■ **Exercise directions**
Look through the data below and show every line that includes "rank".

■ **The data**
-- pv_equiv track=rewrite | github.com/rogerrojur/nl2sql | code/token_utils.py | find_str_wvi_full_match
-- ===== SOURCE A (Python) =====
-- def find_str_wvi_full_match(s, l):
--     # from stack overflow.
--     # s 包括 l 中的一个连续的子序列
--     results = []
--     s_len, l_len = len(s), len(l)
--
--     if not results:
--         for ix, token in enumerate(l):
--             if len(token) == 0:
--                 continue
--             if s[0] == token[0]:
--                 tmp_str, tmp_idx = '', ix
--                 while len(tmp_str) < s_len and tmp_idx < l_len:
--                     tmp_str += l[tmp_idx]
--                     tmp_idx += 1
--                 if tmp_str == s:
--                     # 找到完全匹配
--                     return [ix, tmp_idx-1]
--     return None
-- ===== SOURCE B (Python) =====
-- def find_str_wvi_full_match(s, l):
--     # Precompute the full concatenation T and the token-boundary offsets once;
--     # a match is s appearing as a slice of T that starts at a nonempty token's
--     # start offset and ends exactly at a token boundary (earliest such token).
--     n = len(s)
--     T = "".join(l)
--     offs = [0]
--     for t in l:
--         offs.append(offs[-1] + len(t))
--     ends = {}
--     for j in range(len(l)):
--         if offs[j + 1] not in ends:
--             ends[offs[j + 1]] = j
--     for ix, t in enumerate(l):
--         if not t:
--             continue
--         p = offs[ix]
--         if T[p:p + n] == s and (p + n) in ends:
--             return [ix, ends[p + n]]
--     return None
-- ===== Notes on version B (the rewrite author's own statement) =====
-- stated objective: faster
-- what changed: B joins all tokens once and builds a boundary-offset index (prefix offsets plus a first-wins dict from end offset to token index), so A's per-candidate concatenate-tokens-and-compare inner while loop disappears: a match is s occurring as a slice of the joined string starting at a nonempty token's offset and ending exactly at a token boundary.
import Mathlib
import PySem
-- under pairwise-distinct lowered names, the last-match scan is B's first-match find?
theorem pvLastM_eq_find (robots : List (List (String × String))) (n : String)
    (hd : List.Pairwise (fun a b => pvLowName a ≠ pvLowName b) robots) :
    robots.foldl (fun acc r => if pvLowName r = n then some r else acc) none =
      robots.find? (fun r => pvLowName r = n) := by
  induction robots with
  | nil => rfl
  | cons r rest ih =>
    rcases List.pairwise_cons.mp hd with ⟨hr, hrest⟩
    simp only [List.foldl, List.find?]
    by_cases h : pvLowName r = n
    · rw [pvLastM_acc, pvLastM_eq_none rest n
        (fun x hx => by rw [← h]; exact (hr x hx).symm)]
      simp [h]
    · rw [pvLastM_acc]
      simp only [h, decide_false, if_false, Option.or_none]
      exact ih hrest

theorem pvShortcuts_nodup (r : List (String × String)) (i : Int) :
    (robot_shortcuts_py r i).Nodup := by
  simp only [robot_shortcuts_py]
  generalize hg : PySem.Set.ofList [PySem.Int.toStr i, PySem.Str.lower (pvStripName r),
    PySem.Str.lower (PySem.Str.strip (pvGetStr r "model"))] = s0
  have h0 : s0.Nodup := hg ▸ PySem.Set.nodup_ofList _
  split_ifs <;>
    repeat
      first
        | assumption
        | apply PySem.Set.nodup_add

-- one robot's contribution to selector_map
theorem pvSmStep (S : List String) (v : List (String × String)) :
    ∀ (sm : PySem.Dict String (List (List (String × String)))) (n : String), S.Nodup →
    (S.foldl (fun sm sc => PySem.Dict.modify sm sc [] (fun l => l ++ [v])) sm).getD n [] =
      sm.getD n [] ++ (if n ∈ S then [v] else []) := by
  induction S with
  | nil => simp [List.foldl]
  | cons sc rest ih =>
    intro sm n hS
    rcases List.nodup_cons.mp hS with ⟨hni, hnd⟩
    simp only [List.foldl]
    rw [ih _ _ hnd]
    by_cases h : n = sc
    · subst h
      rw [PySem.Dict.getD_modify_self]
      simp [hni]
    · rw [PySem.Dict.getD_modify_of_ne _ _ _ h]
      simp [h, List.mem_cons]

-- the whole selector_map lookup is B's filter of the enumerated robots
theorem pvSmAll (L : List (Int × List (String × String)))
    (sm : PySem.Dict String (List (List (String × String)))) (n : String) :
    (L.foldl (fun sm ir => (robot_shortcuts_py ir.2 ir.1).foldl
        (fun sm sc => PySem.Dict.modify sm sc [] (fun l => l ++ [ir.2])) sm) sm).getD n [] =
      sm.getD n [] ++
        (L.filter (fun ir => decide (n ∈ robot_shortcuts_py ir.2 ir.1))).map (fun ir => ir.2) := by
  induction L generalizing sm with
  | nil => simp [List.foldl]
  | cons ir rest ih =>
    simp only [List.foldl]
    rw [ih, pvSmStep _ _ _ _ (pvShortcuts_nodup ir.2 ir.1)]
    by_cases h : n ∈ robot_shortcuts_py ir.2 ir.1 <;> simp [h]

--

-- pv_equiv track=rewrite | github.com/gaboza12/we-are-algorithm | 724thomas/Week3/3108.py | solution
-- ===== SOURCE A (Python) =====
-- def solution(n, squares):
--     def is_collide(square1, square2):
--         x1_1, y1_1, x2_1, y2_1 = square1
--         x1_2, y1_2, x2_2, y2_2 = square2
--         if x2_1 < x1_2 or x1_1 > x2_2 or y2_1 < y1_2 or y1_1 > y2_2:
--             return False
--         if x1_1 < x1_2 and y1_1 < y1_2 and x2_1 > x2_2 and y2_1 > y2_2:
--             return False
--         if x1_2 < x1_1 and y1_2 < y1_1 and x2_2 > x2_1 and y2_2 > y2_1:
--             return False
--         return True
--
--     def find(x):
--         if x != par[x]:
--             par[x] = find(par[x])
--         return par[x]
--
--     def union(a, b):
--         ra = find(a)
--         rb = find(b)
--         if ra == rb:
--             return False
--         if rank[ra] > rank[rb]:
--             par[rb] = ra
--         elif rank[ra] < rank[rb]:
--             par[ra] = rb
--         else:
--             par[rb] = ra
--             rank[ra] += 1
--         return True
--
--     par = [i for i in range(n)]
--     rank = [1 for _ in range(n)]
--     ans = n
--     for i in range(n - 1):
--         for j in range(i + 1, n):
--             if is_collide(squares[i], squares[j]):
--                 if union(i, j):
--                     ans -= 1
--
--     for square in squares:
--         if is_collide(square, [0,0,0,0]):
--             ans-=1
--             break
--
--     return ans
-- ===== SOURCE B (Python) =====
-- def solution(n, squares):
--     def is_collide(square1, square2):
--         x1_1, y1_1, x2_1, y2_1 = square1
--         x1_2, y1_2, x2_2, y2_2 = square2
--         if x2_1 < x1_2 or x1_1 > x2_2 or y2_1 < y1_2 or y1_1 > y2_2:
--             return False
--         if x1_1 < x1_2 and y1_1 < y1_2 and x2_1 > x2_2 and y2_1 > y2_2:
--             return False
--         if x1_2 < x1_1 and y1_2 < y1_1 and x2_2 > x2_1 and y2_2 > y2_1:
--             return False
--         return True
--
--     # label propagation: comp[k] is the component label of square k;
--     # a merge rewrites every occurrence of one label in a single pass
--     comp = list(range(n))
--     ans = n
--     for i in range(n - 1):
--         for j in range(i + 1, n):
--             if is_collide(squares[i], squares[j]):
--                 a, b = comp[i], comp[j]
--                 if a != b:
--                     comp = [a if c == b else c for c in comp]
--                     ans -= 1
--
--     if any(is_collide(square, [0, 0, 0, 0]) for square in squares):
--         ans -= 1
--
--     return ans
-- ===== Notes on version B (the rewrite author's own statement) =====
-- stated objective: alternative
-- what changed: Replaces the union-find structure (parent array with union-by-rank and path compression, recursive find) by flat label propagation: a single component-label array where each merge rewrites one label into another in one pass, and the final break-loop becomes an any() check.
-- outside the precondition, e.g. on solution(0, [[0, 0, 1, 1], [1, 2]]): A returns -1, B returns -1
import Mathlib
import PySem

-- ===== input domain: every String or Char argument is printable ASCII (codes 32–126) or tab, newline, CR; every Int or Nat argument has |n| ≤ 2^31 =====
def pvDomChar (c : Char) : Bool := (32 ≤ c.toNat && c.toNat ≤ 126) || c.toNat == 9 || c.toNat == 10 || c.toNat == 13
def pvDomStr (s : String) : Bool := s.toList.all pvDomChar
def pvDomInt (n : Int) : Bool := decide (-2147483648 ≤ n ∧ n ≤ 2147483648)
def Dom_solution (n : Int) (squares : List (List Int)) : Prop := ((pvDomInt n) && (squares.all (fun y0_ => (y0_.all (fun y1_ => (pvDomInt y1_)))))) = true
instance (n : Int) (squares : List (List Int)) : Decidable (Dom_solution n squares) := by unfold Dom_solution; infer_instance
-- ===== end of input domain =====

■ **Output**
--         if rank[ra] > rank[rb]:
--         elif rank[ra] < rank[rb]:
--             rank[ra] += 1
--     rank = [1 for _ in range(n)]
-- what changed: Replaces the union-find structure (parent array with union-by-rank and path compression, recursive find) by flat label propagation: a single component-label array where each merge rewrites one label into another in one pass, and the final break-loop becomes an any() check.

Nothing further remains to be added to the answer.